Faster speeds are coming, but powerline proponents are still worried that the existence of two, new competing standards for the next generation of Ethernet-over-mains technology will see a continuation of the current standards war.

The two rivals are the IEEE's 1901 and the ITU's G.hn. Both are designed to more than double the performance of today's 200Mb/s powerline links, the better to allow punters to send multiple 1080p HD video streams around the home simultaneously. Get that right and almost any other kind of data consumers want to transmit will easily fit into the available bandwidth.

Both have powerful backers. The HomePlug Alliance, overseer of the HomePlug AV 200Mb/s standard, has given its thumbs up to 1901, not least because 1901 is compatible with its own technology.

The IEEE standard also incorporates HD-PLC, a powerline technology developed in Japan but which is very similar to HomePlug AV. HD-PLC uses wavelet compression; HomePlug uses Fast Fourier Transform to do the same job. In other respects, the two specifications are effectively the same. For that reason, 1901 combines the two.
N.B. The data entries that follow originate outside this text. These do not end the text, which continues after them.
-- pv_equiv track=rewrite | github.com/Abduvaliyevakumushxon/list_search | find06_max_odd.py | find_max_odd
-- ===== SOURCE A (Python) =====
-- def find_max_odd(data):
--     """
--     Given the list of numbers, Find the maximum odd number in the list
--     args:
--         data: list of numbers
--     returns: maximum odd number in the list
--     """
--     a=[]
--     for i in data:
--         if i%2==1:
--             a.append(i)
--     if len(a)==0:
--         return -1
--     mx=a[0]
--     for d in a:
--         if mx<d:
--             mx=d
--
--     return mx
-- ===== SOURCE B (Python) =====
-- def find_max_odd(data):
--     for x in sorted(data, reverse=True):
--         if x % 2 == 1:
--             return x
--     return -1
-- ===== Notes on version B (the rewrite author's own statement) =====
-- stated objective: alternative
-- what changed: B sorts the list in descending order and returns the first element with x%2==1 (else -1), replacing A's two-pass filter-then-scan-for-max with a sort-then-first-match traversal.
import Mathlib
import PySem

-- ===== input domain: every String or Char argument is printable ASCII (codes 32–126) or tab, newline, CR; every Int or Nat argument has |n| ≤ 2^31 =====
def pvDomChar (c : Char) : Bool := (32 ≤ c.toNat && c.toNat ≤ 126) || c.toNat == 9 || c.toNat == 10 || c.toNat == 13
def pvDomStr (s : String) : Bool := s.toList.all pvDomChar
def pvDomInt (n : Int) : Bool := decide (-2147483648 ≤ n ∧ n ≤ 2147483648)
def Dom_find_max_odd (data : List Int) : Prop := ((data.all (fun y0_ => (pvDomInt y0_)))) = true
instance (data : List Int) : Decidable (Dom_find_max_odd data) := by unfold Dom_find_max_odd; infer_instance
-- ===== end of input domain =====

-- B replaces A's filter-odds-then-scan-for-max with sort-descending-then-first-odd; objective: alternative algorithm.

-- ===== PORT A =====
def find_max_odd (data : List Int) : Int :=
  let a := data.foldl (fun acc i => if PySem.Int.mod i 2 == 1 then acc ++ [i] else acc) []
  match a with
  | [] => -1
  | m :: _ => a.foldl (fun mx d => if mx < d then d else mx) m

-- ===== PORT B =====
def pvFirstOdd : List Int → Int
  | [] => -1
  | x :: t => if PySem.Int.mod x 2 == 1 then x else pvFirstOdd t

def find_max_odd_alt (data : List Int) : Int :=
  pvFirstOdd (PySem.List.sorted data (fun x => x) true)

-- ===== PRECONDITION & SPEC =====
def Spec_find_max_odd (data : List Int) (out : Int) : Prop := out = find_max_odd_alt data
instance (data : List Int) (out : Int) : Decidable (Spec_find_max_odd data out) := by unfold Spec_find_max_odd; infer_instance

-- ===== CLAIM (what is proved, stated in full; the proofs are below) =====
def Claim_equal_find_max_odd : Prop := ∀ (data : List Int), Dom_find_max_odd data → Spec_find_max_odd data (find_max_odd data)

-- ===== LEMMAS AND PROOFS =====

-- A's max scan: step function is max
theorem pv_step_eq_max (mx d : Int) : (if mx < d then d else mx) = max mx d := by
  rcases lt_or_ge mx d with h | h
  · simp [h, max_eq_right h.le]
  · simp [not_lt_of_ge h, max_eq_left h]

theorem pv_foldl_step_eq_foldl_max (t : List Int) (m : Int) :
    t.foldl (fun mx d => if mx < d then d else mx) m = t.foldl max m := by
  induction t generalizing m with
  | nil => rfl
  | cons x t ih => simp only [List.foldl, pv_step_eq_max]

-- A's result on a nonempty odds list m :: t: it is in the list and an upper bound
theorem pv_A_mem (m : Int) (t : List Int) :
    (m :: t).foldl (fun mx d => if mx < d then d else mx) m ∈ m :: t := by
  rw [pv_foldl_step_eq_foldl_max]
  rcases PySem.List.foldl_max_mem (m :: t) m with h | h
  · rw [h]; exact List.mem_cons_self
  · exact h

theorem pv_A_ub (m : Int) (t : List Int) :
    ∀ y ∈ m :: t, y ≤ (m :: t).foldl (fun mx d => if mx < d then d else mx) m := by
  rw [pv_foldl_step_eq_foldl_max]
  exact (PySem.List.le_foldl_max (m :: t) m).2

-- B's first-odd in a descending list: facts by induction
theorem pv_firstOdd_cases (xs : List Int) :
    (∀ y ∈ xs, ¬ (PySem.Int.mod y 2 == 1)) ∨
    (pvFirstOdd xs ∈ xs ∧ (PySem.Int.mod (pvFirstOdd xs) 2 == 1) = true) := by
  induction xs with
  | nil => left; intro y hy; cases hy
  | cons x t ih =>
    by_cases h : (PySem.Int.mod x 2 == 1) = true
    · right
      rw [show pvFirstOdd (x :: t) = x from by simp only [pvFirstOdd, if_pos h]]
      exact ⟨List.mem_cons_self, h⟩
    · have hrw : pvFirstOdd (x :: t) = pvFirstOdd t := by simp only [pvFirstOdd, if_neg h]
      rcases ih with h1 | ⟨h1, h2⟩
      · left; intro y hy
        rcases List.mem_cons.mp hy with rfl | hyt
        · exact h
        · exact h1 y hyt
      · right
        rw [hrw]
        exact ⟨List.mem_cons_of_mem _ h1, h2⟩

theorem pv_firstOdd_none (xs : List Int)
    (h : ∀ y ∈ xs, ¬ (PySem.Int.mod y 2 == 1)) : pvFirstOdd xs = -1 := by
  induction xs with
  | nil => rfl
  | cons x t ih =>
    have hx : ¬ (PySem.Int.mod x 2 == 1) = true := h x List.mem_cons_self
    rw [show pvFirstOdd (x :: t) = pvFirstOdd t from by simp only [pvFirstOdd, if_neg hx]]
    exact ih (fun y hy => h y (List.mem_cons_of_mem _ hy))

-- in a pairwise-descending list, the first odd bounds every odd element
theorem pv_firstOdd_ub (xs : List Int)
    (hp : xs.Pairwise (fun a b => b ≤ a)) :
    ∀ y ∈ xs, (PySem.Int.mod y 2 == 1) → y ≤ pvFirstOdd xs := by
  induction xs with
  | nil => intro y hy; cases hy
  | cons x t ih =>
    intro y hy hyodd
    by_cases h : (PySem.Int.mod x 2 == 1) = true
    · rw [show pvFirstOdd (x :: t) = x from by simp only [pvFirstOdd, if_pos h]]
      rcases List.mem_cons.mp hy with rfl | hyt
      · exact le_refl y
      · exact (List.pairwise_cons.mp hp).1 y hyt
    · rw [show pvFirstOdd (x :: t) = pvFirstOdd t from by simp only [pvFirstOdd, if_neg h]]
      rcases List.mem_cons.mp hy with rfl | hyt
      · exact absurd hyodd h
      · exact ih (List.pairwise_cons.mp hp).2 y hyt hyodd

-- ===== VERDICT (by name: the statement is the Claim_ definition above) =====
theorem find_max_odd_spec : Claim_equal_find_max_odd := by
  intro data _
  unfold Spec_find_max_odd find_max_odd find_max_odd_alt
  simp only [PySem.List.foldl_append_if_eq_filter, List.nil_append]
  set odd : Int → Bool := fun i => PySem.Int.mod i 2 == 1 with hodd
  set s := PySem.List.sorted data (fun x => x) true with hs
  have hperm : s.Perm data := PySem.List.sorted_perm data (fun x => x) true
  have hpair : s.Pairwise (fun a b => b ≤ a) := by
    simpa using PySem.List.sorted_pairwise_rev data (fun x => x)
  cases hfo : data.filter odd with
  | nil =>
    have hnone : ∀ y ∈ s, ¬ (odd y = true) := by
      intro y hy hody
      have : y ∈ data.filter odd :=
        List.mem_filter.mpr ⟨hperm.mem_iff.mp hy, hody⟩
      simp [hfo] at this
    simpa using (pv_firstOdd_none s hnone).symm
  | cons m t =>
    -- B's result is an odd member of data
    rcases pv_firstOdd_cases s with hB1 | ⟨hBmem, hBodd⟩
    · -- impossible: m is odd and in s
      exfalso
      have hm : m ∈ data.filter odd := by simp [hfo]
      have hmm : m ∈ s := hperm.mem_iff.mpr (List.mem_filter.mp hm).1
      exact hB1 m hmm (List.mem_filter.mp hm).2
    · -- B's value is in odds list, and bounds all odds; A's value likewise; antisymm
      have hBm : pvFirstOdd s ∈ data.filter odd :=
        List.mem_filter.mpr ⟨hperm.mem_iff.mp hBmem, hBodd⟩
      rw [hfo] at hBm
      have hAmem := pv_A_mem m t
      have hAub := pv_A_ub m t
      have hAodds : (m :: t).foldl (fun mx d => if mx < d then d else mx) m ∈ data.filter odd := by
        rw [hfo]; exact hAmem
      have hAin : (m :: t).foldl (fun mx d => if mx < d then d else mx) m ∈ s :=
        hperm.mem_iff.mpr (List.mem_filter.mp hAodds).1
      have hAodd : odd ((m :: t).foldl (fun mx d => if mx < d then d else mx) m) = true :=
        (List.mem_filter.mp hAodds).2
      have h1 : (m :: t).foldl (fun mx d => if mx < d then d else mx) m ≤ pvFirstOdd s :=
        pv_firstOdd_ub s hpair _ hAin hAodd
      have h2 : pvFirstOdd s ≤ (m :: t).foldl (fun mx d => if mx < d then d else mx) m :=
        hAub _ hBm
      exact le_antisymm h1 h2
HD-PLC is relatively unknown in the West - though it's big in Switzerland, says Dr Stephan Horvath, CEO of local technology company Advanced Communication Networks - where HomePlug AV has become the de facto standard after beating a rival offering from the Universal Powerline Association.

The UPA effectively collapsed last year when its main backer, Spanish chip company DS2 shut it doors. Before its demise, DS2 had been looking to G.hn as the next step in powerline networking.

It wasn't the only one. The world's biggest chip maker, Intel, has lent its support to the standard, which is being promoted by the HomeGrid Forum. The Forum is backed by a fair few service providers, including BT.